*** Material for this exercise ***

-- pv_equiv track=rewrite | github.com/andresca94/notarias | app/pipeline/act_engine.py | _format_cc
-- ===== SOURCE A (Python) =====
-- def _format_cc(digits: str) -> str:
--     """63501152 → 63.501.152  (puntos cada 3 desde la derecha)."""
--     if not digits or len(digits) < 6:
--         return digits
--     parts = []
--     d = digits
--     while d:
--         parts.append(d[-3:])
--         d = d[:-3]
--     return ".".join(reversed(parts))
-- ===== SOURCE B (Python) =====
-- def _format_cc(digits: str) -> str:
--     """63501152 → 63.501.152  (puntos cada 3 desde la derecha)."""
--     if not digits or len(digits) < 6:
--         return digits
--     first = len(digits) % 3 or 3
--     groups = [digits[:first]]
--     for i in range(first, len(digits), 3):
--         groups.append(digits[i:i + 3])
--     return ".".join(groups)
-- ===== Notes on version B (the rewrite author's own statement) =====
-- stated objective: faster
-- what changed: Replaces A's right-to-left loop that repeatedly re-slices the whole remaining string (d[-3:]/d[:-3]) and then reverses the parts with a single left-to-right pass: compute the leading group size as len % 3 or 3, then emit fixed 3-char slices forward.
import Mathlib
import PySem

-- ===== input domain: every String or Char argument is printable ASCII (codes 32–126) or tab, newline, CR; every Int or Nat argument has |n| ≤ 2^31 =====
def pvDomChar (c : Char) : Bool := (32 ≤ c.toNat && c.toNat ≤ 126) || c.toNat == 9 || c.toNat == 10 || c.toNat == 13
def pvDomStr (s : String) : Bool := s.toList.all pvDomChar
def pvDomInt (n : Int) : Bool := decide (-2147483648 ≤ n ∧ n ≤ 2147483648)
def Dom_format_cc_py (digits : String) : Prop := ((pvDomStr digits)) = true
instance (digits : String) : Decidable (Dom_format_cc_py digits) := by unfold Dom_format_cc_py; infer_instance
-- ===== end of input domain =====

-- B replaces A's right-to-left peel-and-reverse loop (repeated slicing of the whole remaining
-- string) by a single left-to-right pass driven by the computed size of the leading group.

-- ===== PORT A =====
-- while d: parts.append(d[-3:]); d = d[:-3]
def pvALoop (d : List Char) (parts : List (List Char)) : List (List Char) :=
  if d = [] then parts
  else pvALoop (PySem.List.slice d none (some (-3)))
               (parts ++ [PySem.List.slice d (some (-3)) none])
termination_by d.length
decreasing_by
  rw [PySem.List.slice_to_neg_ofNat d 3 (by omega)]
  have : d.length ≠ 0 := by simpa [List.length_eq_zero_iff] using ‹¬ d = []›
  simp [List.length_take]; omega

def format_cc_py (digits : String) : String :=
  if digits.toList = [] ∨ digits.toList.length < 6 then digits
  else String.ofList (PySem.Chars.join ['.'] ((pvALoop digits.toList []).reverse))

-- ===== PORT B =====
def format_cc_py_alt (digits : String) : String :=
  if digits.toList = [] ∨ digits.toList.length < 6 then digits
  else
    let cs := digits.toList
    let n : Int := cs.length
    -- first = len(digits) % 3 or 3
    let first : Int := if PySem.Int.mod n 3 = 0 then 3 else PySem.Int.mod n 3
    -- groups = [digits[:first]]; for i in range(first, len(digits), 3): groups.append(digits[i:i+3])
    let groups :=
      (PySem.List.pyRange first n 3).foldl
        (fun g i => g ++ [PySem.List.slice cs (some i) (some (i + 3))])
        [PySem.List.slice cs none (some first)]
    String.ofList (PySem.Chars.join ['.'] groups)

-- ===== PRECONDITION & SPEC =====
def Spec_format_cc_py (digits : String) (out : String) : Prop := out = format_cc_py_alt digits
instance (digits : String) (out : String) : Decidable (Spec_format_cc_py digits out) := by unfold Spec_format_cc_py; infer_instance

-- ===== CLAIM (what is proved, stated in full; the proofs are below) =====
def Claim_equal_format_cc_py : Prop := ∀ (digits : String), Dom_format_cc_py digits → Spec_format_cc_py digits (format_cc_py digits)

-- ===== LEMMAS AND PROOFS =====

-- size of the leading group: len % 3, or 3 when that is 0
def pvF3 (n : Nat) : Nat := if n % 3 = 0 then 3 else n % 3

-- canonical left-to-right chunking with a computed first group
def pvFChunks (cs : List Char) : List (List Char) :=
  if cs = [] then []
  else cs.take (pvF3 cs.length) :: pvFChunks (cs.drop (pvF3 cs.length))
termination_by cs.length
decreasing_by
  have : cs.length ≠ 0 := by simpa [List.length_eq_zero_iff] using ‹¬ cs = []›
  have h1 : 1 ≤ pvF3 cs.length := by unfold pvF3; split <;> omega
  simp [List.length_drop]; omega

-- plain chunking by 3 from the left
def pvTChunks (cs : List Char) : List (List Char) :=
  if cs = [] then []
  else cs.take 3 :: pvTChunks (cs.drop 3)
termination_by cs.length
decreasing_by
  have : cs.length ≠ 0 := by simpa [List.length_eq_zero_iff] using ‹¬ cs = []›
  simp [List.length_drop]; omega

lemma pvF3_pos (n : Nat) : 1 ≤ pvF3 n := by unfold pvF3; split <;> omega

lemma pvFChunks_nil : pvFChunks [] = [] := by rw [pvFChunks]; simp

lemma pvFChunks_ne (cs : List Char) (h : cs ≠ []) :
    pvFChunks cs = cs.take (pvF3 cs.length) :: pvFChunks (cs.drop (pvF3 cs.length)) := by
  conv_lhs => rw [pvFChunks]
  rw [if_neg h]

lemma pvTChunks_nil : pvTChunks [] = [] := by rw [pvTChunks]; simp

lemma pvTChunks_ne (cs : List Char) (h : cs ≠ []) :
    pvTChunks cs = cs.take 3 :: pvTChunks (cs.drop 3) := by
  conv_lhs => rw [pvTChunks]
  rw [if_neg h]

lemma pvALoop_nil (parts : List (List Char)) : pvALoop [] parts = parts := by
  rw [pvALoop]; simp

lemma pvALoop_ne (d : List Char) (parts : List (List Char)) (h : d ≠ []) :
    pvALoop d parts
      = pvALoop (d.take (d.length - 3)) (parts ++ [d.drop (d.length - 3)]) := by
  conv_lhs => rw [pvALoop]
  rw [if_neg h, PySem.List.slice_to_neg_ofNat d 3 (by omega),
      PySem.List.slice_from_neg_ofNat d 3 (by omega)]

lemma pvFChunks_eq_tchunks : ∀ (n : Nat) (cs : List Char), cs.length = n →
    cs.length % 3 = 0 → pvFChunks cs = pvTChunks cs := by
  intro n
  induction n using Nat.strong_induction_on with
  | _ n ih =>
    intro cs hlen h
    by_cases hne : cs = []
    · subst hne; rw [pvFChunks_nil, pvTChunks_nil]
    · have hn0 : cs.length ≠ 0 := by simpa [List.length_eq_zero_iff] using hne
      have hf : pvF3 cs.length = 3 := by unfold pvF3; simp [h]
      rw [pvFChunks_ne cs hne, pvTChunks_ne cs hne, hf]
      congr 1
      exact ih (cs.length - 3) (by omega) _ (by simp only [List.length_drop])
        (by simp only [List.length_drop]; omega)

-- peeling the LAST ≤3 characters off, seen from the left-to-right chunking
lemma pvFChunks_peel : ∀ (n : Nat) (cs : List Char), cs.length = n → cs ≠ [] →
    pvFChunks cs
      = pvFChunks (cs.take (cs.length - 3)) ++ [cs.drop (cs.length - 3)] := by
  intro n
  induction n using Nat.strong_induction_on with
  | _ n ih =>
    intro cs hlen hne
    have hn : 0 < cs.length := List.length_pos_iff.mpr hne
    by_cases hle : cs.length ≤ 3
    · have ht : cs.length - 3 = 0 := by omega
      have hff : pvF3 cs.length = cs.length ∨ pvF3 cs.length = 3 := by
        unfold pvF3; split <;> omega
      have htake : cs.take (pvF3 cs.length) = cs := by
        apply List.take_of_length_le; rcases hff with hf | hf <;> omega
      have hdrop : cs.drop (pvF3 cs.length) = [] := by
        apply List.drop_eq_nil_of_le; rcases hff with hf | hf <;> omega
      rw [pvFChunks_ne cs hne, htake, hdrop, pvFChunks_nil, ht]
      simp [pvFChunks_nil]
    · set f := pvF3 cs.length with hfdef
      have hf1 : 1 ≤ f := pvF3_pos _
      have hf3 : f = pvF3 (cs.length - 3) := by
        rw [hfdef]; unfold pvF3; split <;> split <;> omega
      have hfle : f ≤ cs.length - 3 := by
        rw [hfdef]; unfold pvF3; split <;> omega
      have hdropne : cs.drop f ≠ [] := by
        simp only [← List.length_pos_iff, List.length_drop]; omega
      have htne : cs.take (cs.length - 3) ≠ [] := by
        simp only [← List.length_pos_iff, List.length_take]; omega
      rw [pvFChunks_ne cs hne, pvFChunks_ne _ htne]
      have hlt : (cs.take (cs.length - 3)).length = cs.length - 3 := by
        simp [List.length_take]
      rw [hlt, ← hf3]
      have htt : (cs.take (cs.length - 3)).take f = cs.take f := by
        rw [List.take_take]; congr 1; omega
      have htd : (cs.take (cs.length - 3)).drop f
          = (cs.drop f).take (cs.length - 3 - f) := by
        rw [List.drop_take]
      rw [htt, htd]
      have hrec := ih (cs.length - f) (by omega) (cs.drop f)
        (by simp [List.length_drop]) hdropne
      have hlen' : (cs.drop f).length = cs.length - f := by simp [List.length_drop]
      rw [hlen'] at hrec
      have harg : cs.length - f - 3 = cs.length - 3 - f := by omega
      rw [harg] at hrec
      have hdd : (cs.drop f).drop (cs.length - 3 - f) = cs.drop (cs.length - 3) := by
        rw [List.drop_drop]; congr 1; omega
      rw [hrec, hdd, List.cons_append]

-- A's loop accumulates the chunk list in reverse order
lemma pvALoop_eq : ∀ (n : Nat) (cs : List Char), cs.length = n →
    ∀ parts, pvALoop cs parts = parts ++ (pvFChunks cs).reverse := by
  intro n
  induction n using Nat.strong_induction_on with
  | _ n ih =>
    intro cs hlen parts
    by_cases hne : cs = []
    · subst hne; rw [pvALoop_nil, pvFChunks_nil]; simp
    · have hn : 0 < cs.length := List.length_pos_iff.mpr hne
      rw [pvALoop_ne cs parts hne]
      rw [ih (cs.length - 3) (by omega) _ (by simp only [List.length_take]; omega) _]
      rw [pvFChunks_peel cs.length cs rfl hne]
      simp [List.append_assoc]

lemma pvRange3_nil (a b : Int) (h : b ≤ a) : PySem.List.pyRange a b 3 = [] := by
  rw [PySem.List.pyRange_of_pos a b (by omega)]
  rw [if_neg (by omega)]
  simp

lemma pvRange3_cons (a b : Int) (h : a < b) :
    PySem.List.pyRange a b 3 = a :: PySem.List.pyRange (a + 3) b 3 := by
  rw [PySem.List.pyRange_of_pos a b (by omega),
      PySem.List.pyRange_of_pos (a + 3) b (by omega)]
  rw [if_pos h]
  by_cases h3 : a + 3 < b
  · rw [if_pos h3]
    have hN : ((b - a + 3 - 1) / 3).toNat = ((b - (a + 3) + 3 - 1) / 3).toNat + 1 := by
      omega
    rw [hN, List.range_succ_eq_map]
    simp only [List.map_cons, List.map_map]
    congr 1
    · simp
    · apply List.map_congr_left
      intro k _
      simp [Function.comp, Nat.succ_eq_add_one]
      ring
  · rw [if_neg h3]
    have hN : ((b - a + 3 - 1) / 3).toNat = 1 := by omega
    rw [hN]
    simp [List.range_one]

-- B's range-fold is plain chunking by 3 from index i on
lemma pvFold_chunks (cs : List Char) : ∀ (m i : Nat), cs.length - i = m →
    ∀ acc, (PySem.List.pyRange (i : Int) (cs.length : Int) 3).foldl
        (fun g j => g ++ [PySem.List.slice cs (some j) (some (j + 3))]) acc
      = acc ++ pvTChunks (cs.drop i) := by
  intro m
  induction m using Nat.strong_induction_on with
  | _ m ih =>
    intro i hm acc
    by_cases hib : (i : Int) < (cs.length : Int)
    · have hi : i < cs.length := by exact_mod_cast hib
      rw [pvRange3_cons _ _ hib]
      simp only [List.foldl_cons]
      rw [show ((i : Int) + 3) = ((i + 3 : Nat) : Int) by push_cast; ring]
      rw [ih (cs.length - (i + 3)) (by omega) (i + 3) rfl _]
      have hdne : cs.drop i ≠ [] := by
        simp only [← List.length_pos_iff, List.length_drop]; omega
      rw [pvTChunks_ne _ hdne]
      have hslice : PySem.List.slice cs (some (i : Int)) (some ((i + 3 : Nat) : Int))
          = (cs.drop i).take 3 := by
        rw [PySem.List.slice_toNat cs (by omega) (by omega)]
        have h1 : ((i + 3 : Nat) : Int).toNat = i + 3 := by omega
        have h2 : ((i : Nat) : Int).toNat = i := by omega
        rw [h1, h2]
        congr 1
        omega
      rw [hslice]
      have hdd : (cs.drop i).drop 3 = cs.drop (i + 3) := by
        rw [List.drop_drop]
      rw [hdd]
      simp [List.append_assoc]
    · have hle : cs.length ≤ i := by exact_mod_cast not_lt.mp hib
      rw [pvRange3_nil _ _ (not_lt.mp hib)]
      rw [List.drop_eq_nil_of_le hle, pvTChunks_nil]
      simp

-- Python's `n % 3` for a nonnegative n is fmod = emod
lemma pvMod3 (n : Nat) : PySem.Int.mod (n : Int) 3 = ((n % 3 : Nat) : Int) := by
  unfold PySem.Int.mod
  rw [Int.fmod_eq_emod, if_pos (Or.inl (by norm_num)), add_zero]
  push_cast
  ring

-- ===== VERDICT (by name: the statement is the Claim_ definition above) =====
theorem format_cc_py_spec : Claim_equal_format_cc_py := by
  intro digits _
  unfold Spec_format_cc_py format_cc_py format_cc_py_alt
  by_cases hg : digits.toList = [] ∨ digits.toList.length < 6
  · rw [if_pos hg, if_pos hg]
  · rw [if_neg hg, if_neg hg]
    push_neg at hg
    obtain ⟨hne, h6⟩ := hg
    set cs := digits.toList with hcs
    dsimp only
    have hn : 0 < cs.length := by omega
    -- identify `first` with pvF3
    have hfirst : (if PySem.Int.mod (cs.length : Int) 3 = 0 then 3
        else PySem.Int.mod (cs.length : Int) 3) = ((pvF3 cs.length : Nat) : Int) := by
      rw [pvMod3]
      unfold pvF3
      by_cases h : cs.length % 3 = 0
      · rw [if_pos (by exact_mod_cast congrArg (Nat.cast : Nat → Int) h), if_pos h]
        all_goals norm_num
      · rw [if_neg (by exact_mod_cast fun hc => h (by exact_mod_cast hc)), if_neg h]
    rw [hfirst]
    have hsl : PySem.List.slice cs none (some ((pvF3 cs.length : Nat) : Int))
        = cs.take (pvF3 cs.length) := by
      rw [PySem.List.slice_to cs (by omega)]
      simp
    rw [hsl]
    rw [pvFold_chunks cs (cs.length - pvF3 cs.length) (pvF3 cs.length) rfl _]
    rw [pvALoop_eq cs.length cs rfl []]
    rw [List.nil_append, List.reverse_reverse]
    rw [pvFChunks_ne cs (by simpa [← List.length_pos_iff] using hn)]
    rw [List.singleton_append]
    have hFT : pvFChunks (cs.drop (pvF3 cs.length)) = pvTChunks (cs.drop (pvF3 cs.length)) := by
      apply pvFChunks_eq_tchunks ((cs.drop (pvF3 cs.length)).length) _ rfl
      have := pvF3_pos cs.length
      simp only [List.length_drop]
      unfold pvF3
      split <;> omega
    rw [hFT]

*** End of Material for this exercise ***

◆ **What this task involves**
Please show the lines in the entries above that hold the string "pvDomStr".

◆ **Response to this task**
def pvDomStr (s : String) : Bool := s.toList.all pvDomChar
def Dom_format_cc_py (digits : String) : Prop := ((pvDomStr digits)) = true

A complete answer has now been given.